One instance of the personal and the
professional interacting beautifully: Blanche Marvin, the redoubtable
octogenarian editor of
London
Theatreviews, has recently been laid up recovering from an
operation. This meant that she was unable, for instance, to get
to the Young Vic to see the Beckett programme
Fragments, directed by Peter Brook
with whom she has had a long association (presenting an annual batch of
Empty Space Awards to London venues in honour of Brook’s theatrical
philosophy). Enter the
Independent’s
Paul Taylor, dressed as Jimmy Savile and ready to Fix It for her; Paul
phoned the Young Vic, phoned Brook, phoned Blanche (somehow keeping it
a secret from her), and arranged that one afternoon Kathryn Hunter
arrived to perform
Rockaby in
Blanche’s own living room. Now that’s a command performance.

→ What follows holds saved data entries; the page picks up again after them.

-- pv_equiv track=rewrite | github.com/Dream-IIITN/dps_project | homophonic_cipher_breaker/utils/substitution/solverCribbing.py | lock_crib_in_key
-- ===== SOURCE A (Python) =====
-- def lock_crib_in_key(crib_word, cipher_word, key):
--     """
--     Attempt to map a crib word to a ciphertext word. If successful, lock the mappings in the key.
--     """
--     temp_key = key.copy()  # Make a temporary key to test mapping
--     for c_char, crib_char in zip(cipher_word, crib_word):
--         if temp_key[c_char] is None:
--             temp_key[c_char] = crib_char  # Assign mapping
--         elif temp_key[c_char] != crib_char:
--             return False, key  # Conflict detected
--     return True, temp_key  # No conflict, return the updated key
-- ===== SOURCE B (Python) =====
-- def lock_crib_in_key(crib_word, cipher_word, key):
--     """
--     Attempt to map a crib word to a ciphertext word. If successful, lock the mappings in the key.
--     """
--     # Pass 1: build the cipher-letter -> crib-letter table for this word,
--     # failing on an inconsistent pairing inside the word itself.
--     mapping = {}
--     for c_char, crib_char in zip(cipher_word, crib_word):
--         prev = mapping.get(c_char)
--         if prev is None:
--             mapping[c_char] = crib_char
--         elif prev != crib_char:
--             return False, key
--     # Pass 2: validate the table against the key and build the updated key.
--     new_key = dict(key)
--     for c_char, crib_char in mapping.items():
--         locked = key[c_char]
--         if locked is None:
--             new_key[c_char] = crib_char
--         elif locked != crib_char:
--             return False, key
--     return True, new_key
-- ===== Notes on version B (the rewrite author's own statement) =====
-- stated objective: alternative
-- what changed: Instead of A's single pass that mutates a copy of the key while scanning cipher/crib pairs, B first builds a per-word cipher->crib table (detecting in-word inconsistencies without touching the key), then validates that table against the original key in a second pass and only then constructs the updated key.
-- outside the precondition, e.g. on lock_crib_in_key('ab', 'xy', {'x': 'z'}): A returns (False, {'x': 'z'}), B returns (False, {'x': 'z'}); on lock_crib_in_key('a', 'x', {}): A raises KeyError, B raises KeyError
import Mathlib
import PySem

It may seem rather pusillanimous to follow that story by remarking that
I’m surprised
Fragments was
as well received critically as it has been. Hunter’s
Rockaby is staged minus the
rocking chair, minus the rocking rhythm of the lines, and minus the
voice-over delivery of those lines; the package also includes a
performance of
Act Without Words,
er, with some words. I’m not entirely sure this Brook chap has
got the point of Beckett’s plays; and I’m damned certain that, if
anyone less celebrated had taken such liberties with the playwright’s
works in performance, the notoriously protective Beckett literary
estate would have banned all concerned from future productions.
Written for Theatre
Record.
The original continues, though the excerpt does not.